# THE PROBLEM
Within the material below, filter for lines that hold the word "show".

# RECORDS TO PROCESS
-- Opening Marker --
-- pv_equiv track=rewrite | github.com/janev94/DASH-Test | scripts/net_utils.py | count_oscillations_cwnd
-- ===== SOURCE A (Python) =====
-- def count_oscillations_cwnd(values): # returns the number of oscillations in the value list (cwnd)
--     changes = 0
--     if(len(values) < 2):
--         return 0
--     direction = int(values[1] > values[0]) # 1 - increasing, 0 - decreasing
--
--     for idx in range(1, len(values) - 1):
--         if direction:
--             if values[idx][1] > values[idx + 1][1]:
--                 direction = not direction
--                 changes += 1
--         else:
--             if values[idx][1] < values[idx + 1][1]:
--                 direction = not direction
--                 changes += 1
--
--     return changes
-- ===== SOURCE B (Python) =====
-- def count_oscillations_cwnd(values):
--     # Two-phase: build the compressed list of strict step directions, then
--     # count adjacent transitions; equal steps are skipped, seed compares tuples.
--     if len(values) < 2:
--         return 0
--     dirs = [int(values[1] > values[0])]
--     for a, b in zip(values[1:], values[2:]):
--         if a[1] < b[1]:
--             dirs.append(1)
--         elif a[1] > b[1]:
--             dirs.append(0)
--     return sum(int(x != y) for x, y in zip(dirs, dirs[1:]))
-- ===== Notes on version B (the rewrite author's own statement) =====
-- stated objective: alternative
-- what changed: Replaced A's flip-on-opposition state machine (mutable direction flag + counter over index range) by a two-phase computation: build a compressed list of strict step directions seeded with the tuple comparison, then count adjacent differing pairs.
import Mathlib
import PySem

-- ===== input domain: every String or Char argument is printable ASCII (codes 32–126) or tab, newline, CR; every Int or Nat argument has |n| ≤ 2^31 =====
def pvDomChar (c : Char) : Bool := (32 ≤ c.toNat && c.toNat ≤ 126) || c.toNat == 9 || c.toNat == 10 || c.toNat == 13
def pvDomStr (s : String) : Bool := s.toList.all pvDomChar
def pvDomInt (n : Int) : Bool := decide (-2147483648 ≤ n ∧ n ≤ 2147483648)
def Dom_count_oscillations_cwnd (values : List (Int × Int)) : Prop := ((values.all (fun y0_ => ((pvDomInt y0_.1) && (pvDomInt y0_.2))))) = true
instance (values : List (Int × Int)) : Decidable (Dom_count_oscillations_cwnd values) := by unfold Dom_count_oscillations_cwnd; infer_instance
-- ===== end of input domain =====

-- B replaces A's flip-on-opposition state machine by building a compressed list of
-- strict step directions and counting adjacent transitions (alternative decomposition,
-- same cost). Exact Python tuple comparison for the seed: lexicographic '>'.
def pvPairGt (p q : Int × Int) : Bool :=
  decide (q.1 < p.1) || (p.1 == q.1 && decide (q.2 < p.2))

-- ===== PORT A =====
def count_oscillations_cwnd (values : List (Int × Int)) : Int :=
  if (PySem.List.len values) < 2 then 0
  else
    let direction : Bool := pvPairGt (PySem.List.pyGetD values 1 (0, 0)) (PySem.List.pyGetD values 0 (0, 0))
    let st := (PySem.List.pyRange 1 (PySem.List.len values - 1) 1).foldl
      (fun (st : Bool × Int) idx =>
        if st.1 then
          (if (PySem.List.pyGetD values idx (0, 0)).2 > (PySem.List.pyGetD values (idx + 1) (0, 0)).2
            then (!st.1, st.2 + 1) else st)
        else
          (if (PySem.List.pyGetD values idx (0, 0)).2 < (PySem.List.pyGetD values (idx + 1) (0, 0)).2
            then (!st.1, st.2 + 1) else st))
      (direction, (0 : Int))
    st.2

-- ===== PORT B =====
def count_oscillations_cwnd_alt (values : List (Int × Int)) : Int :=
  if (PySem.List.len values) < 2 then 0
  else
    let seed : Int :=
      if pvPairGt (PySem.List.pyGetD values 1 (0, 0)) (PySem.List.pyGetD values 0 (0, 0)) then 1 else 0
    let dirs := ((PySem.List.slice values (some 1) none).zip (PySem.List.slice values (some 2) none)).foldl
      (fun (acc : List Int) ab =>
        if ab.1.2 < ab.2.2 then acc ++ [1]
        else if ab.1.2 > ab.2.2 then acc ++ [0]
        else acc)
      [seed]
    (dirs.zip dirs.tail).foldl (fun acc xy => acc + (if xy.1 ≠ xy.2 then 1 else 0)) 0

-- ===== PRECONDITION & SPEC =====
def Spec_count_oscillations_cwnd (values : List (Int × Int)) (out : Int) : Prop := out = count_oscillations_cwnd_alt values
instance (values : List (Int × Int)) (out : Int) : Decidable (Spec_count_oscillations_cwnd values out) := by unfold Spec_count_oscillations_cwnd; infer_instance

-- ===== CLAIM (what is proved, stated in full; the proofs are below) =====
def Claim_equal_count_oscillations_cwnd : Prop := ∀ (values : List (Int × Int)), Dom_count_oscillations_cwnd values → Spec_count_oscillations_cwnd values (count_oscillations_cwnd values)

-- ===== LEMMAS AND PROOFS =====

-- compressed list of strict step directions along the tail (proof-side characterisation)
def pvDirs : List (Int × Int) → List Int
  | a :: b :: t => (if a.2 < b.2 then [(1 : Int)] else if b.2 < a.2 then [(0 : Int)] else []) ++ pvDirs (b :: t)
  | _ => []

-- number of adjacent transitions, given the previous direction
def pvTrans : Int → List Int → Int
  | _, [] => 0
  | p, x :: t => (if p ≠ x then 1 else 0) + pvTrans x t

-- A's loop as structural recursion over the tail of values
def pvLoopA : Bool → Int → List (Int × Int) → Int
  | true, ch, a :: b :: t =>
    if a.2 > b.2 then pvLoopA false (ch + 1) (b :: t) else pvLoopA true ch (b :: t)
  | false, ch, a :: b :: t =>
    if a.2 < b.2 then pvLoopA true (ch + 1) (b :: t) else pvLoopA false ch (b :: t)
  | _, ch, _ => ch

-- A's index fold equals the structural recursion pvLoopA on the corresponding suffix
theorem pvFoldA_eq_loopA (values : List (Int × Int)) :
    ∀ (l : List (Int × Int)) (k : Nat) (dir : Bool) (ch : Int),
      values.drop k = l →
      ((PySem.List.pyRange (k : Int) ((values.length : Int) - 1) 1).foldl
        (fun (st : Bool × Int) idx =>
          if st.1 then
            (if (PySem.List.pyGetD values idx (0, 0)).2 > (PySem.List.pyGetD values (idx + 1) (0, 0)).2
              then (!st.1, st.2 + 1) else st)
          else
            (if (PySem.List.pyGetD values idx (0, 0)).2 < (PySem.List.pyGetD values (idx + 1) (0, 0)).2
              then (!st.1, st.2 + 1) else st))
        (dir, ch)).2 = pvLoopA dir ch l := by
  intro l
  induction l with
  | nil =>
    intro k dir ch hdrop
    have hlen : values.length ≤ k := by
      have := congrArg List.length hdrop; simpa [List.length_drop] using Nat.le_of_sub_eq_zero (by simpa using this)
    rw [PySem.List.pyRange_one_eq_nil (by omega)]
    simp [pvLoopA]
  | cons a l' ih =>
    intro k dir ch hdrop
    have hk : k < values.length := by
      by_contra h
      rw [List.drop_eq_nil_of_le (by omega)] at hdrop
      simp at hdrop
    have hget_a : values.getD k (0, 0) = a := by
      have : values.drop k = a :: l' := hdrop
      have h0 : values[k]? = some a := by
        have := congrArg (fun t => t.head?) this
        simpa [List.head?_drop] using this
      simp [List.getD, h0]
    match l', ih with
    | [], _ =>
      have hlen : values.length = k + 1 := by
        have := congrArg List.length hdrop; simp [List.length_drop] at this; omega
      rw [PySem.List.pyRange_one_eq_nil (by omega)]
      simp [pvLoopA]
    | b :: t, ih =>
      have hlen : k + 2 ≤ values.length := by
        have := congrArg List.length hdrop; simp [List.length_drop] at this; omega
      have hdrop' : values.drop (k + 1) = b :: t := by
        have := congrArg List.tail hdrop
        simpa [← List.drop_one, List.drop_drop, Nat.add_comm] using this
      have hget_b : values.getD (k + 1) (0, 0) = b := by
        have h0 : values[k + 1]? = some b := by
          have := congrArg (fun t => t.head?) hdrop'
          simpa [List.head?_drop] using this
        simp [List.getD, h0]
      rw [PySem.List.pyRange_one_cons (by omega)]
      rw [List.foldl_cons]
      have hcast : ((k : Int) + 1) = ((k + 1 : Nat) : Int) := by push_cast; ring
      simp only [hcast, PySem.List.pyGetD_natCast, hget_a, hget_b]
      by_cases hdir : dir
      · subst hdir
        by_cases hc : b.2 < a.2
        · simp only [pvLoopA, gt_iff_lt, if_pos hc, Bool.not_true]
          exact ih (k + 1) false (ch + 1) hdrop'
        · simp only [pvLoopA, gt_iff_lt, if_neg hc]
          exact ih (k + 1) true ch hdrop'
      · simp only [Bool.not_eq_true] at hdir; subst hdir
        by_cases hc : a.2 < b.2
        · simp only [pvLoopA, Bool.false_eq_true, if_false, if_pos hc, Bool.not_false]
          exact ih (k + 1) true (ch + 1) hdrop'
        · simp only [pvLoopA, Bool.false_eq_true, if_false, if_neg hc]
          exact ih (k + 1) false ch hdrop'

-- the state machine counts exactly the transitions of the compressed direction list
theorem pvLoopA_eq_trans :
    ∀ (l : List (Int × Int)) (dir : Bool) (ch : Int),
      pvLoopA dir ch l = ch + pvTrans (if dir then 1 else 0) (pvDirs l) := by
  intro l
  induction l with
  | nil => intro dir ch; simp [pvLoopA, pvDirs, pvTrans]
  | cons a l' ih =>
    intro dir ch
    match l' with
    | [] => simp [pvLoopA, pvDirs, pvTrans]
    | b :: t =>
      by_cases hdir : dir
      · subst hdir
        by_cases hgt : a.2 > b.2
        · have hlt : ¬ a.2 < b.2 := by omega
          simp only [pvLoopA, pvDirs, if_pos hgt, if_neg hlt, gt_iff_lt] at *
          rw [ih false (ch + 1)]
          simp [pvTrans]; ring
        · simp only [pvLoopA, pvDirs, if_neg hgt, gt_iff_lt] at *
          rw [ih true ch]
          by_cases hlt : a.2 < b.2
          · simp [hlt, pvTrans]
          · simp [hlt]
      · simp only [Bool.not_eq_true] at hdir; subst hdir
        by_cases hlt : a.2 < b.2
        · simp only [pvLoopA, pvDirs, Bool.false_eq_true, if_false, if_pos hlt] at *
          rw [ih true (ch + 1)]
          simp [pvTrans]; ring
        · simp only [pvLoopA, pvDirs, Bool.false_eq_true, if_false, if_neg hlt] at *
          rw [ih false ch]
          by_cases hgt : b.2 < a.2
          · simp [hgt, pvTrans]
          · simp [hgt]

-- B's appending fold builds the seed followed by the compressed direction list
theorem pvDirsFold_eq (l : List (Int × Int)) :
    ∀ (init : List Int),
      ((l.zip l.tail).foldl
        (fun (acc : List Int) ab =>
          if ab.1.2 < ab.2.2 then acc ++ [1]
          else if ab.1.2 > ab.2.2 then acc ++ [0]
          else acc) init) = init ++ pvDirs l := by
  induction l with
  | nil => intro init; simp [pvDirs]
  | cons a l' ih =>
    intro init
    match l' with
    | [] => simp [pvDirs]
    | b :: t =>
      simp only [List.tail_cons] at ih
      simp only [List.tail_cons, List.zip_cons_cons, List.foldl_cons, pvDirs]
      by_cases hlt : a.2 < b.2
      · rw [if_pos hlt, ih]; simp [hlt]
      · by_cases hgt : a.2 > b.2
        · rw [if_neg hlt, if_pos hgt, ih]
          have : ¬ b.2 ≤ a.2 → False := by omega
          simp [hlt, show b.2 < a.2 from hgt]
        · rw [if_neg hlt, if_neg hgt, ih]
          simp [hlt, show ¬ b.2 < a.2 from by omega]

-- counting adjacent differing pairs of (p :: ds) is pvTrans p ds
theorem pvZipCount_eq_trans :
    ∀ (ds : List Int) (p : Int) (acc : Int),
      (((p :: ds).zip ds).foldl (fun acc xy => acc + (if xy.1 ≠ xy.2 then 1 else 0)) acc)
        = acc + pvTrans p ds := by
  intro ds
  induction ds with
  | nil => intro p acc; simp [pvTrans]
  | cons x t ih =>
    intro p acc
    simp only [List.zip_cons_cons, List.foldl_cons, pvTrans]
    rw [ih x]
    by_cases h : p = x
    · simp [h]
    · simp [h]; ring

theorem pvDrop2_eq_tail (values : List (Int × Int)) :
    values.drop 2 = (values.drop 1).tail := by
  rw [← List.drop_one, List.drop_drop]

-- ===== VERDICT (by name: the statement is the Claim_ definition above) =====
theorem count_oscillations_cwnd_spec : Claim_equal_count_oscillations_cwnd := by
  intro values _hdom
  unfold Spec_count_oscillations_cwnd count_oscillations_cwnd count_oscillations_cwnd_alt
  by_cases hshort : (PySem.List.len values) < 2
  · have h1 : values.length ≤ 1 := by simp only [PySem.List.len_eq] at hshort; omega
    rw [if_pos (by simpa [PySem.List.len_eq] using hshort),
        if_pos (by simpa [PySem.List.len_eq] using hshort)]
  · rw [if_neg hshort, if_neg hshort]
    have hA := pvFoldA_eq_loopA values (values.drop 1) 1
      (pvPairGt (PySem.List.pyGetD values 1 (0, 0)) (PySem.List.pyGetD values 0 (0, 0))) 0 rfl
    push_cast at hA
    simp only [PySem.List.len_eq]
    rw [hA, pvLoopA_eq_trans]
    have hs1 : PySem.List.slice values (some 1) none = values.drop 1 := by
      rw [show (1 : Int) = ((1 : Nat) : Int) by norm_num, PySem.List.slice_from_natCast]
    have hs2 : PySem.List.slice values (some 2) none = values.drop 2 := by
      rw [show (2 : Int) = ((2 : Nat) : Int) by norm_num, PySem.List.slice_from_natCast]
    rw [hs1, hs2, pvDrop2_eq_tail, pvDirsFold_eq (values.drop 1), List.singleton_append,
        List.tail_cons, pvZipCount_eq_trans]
-- Closing Marker --
# YOUR SOLUTION
          simp [hlt, show b.2 < a.2 from hgt]
          simp [hlt, show ¬ b.2 < a.2 from by omega]
      rw [show (1 : Int) = ((1 : Nat) : Int) by norm_num, PySem.List.slice_from_natCast]
      rw [show (2 : Int) = ((2 : Nat) : Int) by norm_num, PySem.List.slice_from_natCast]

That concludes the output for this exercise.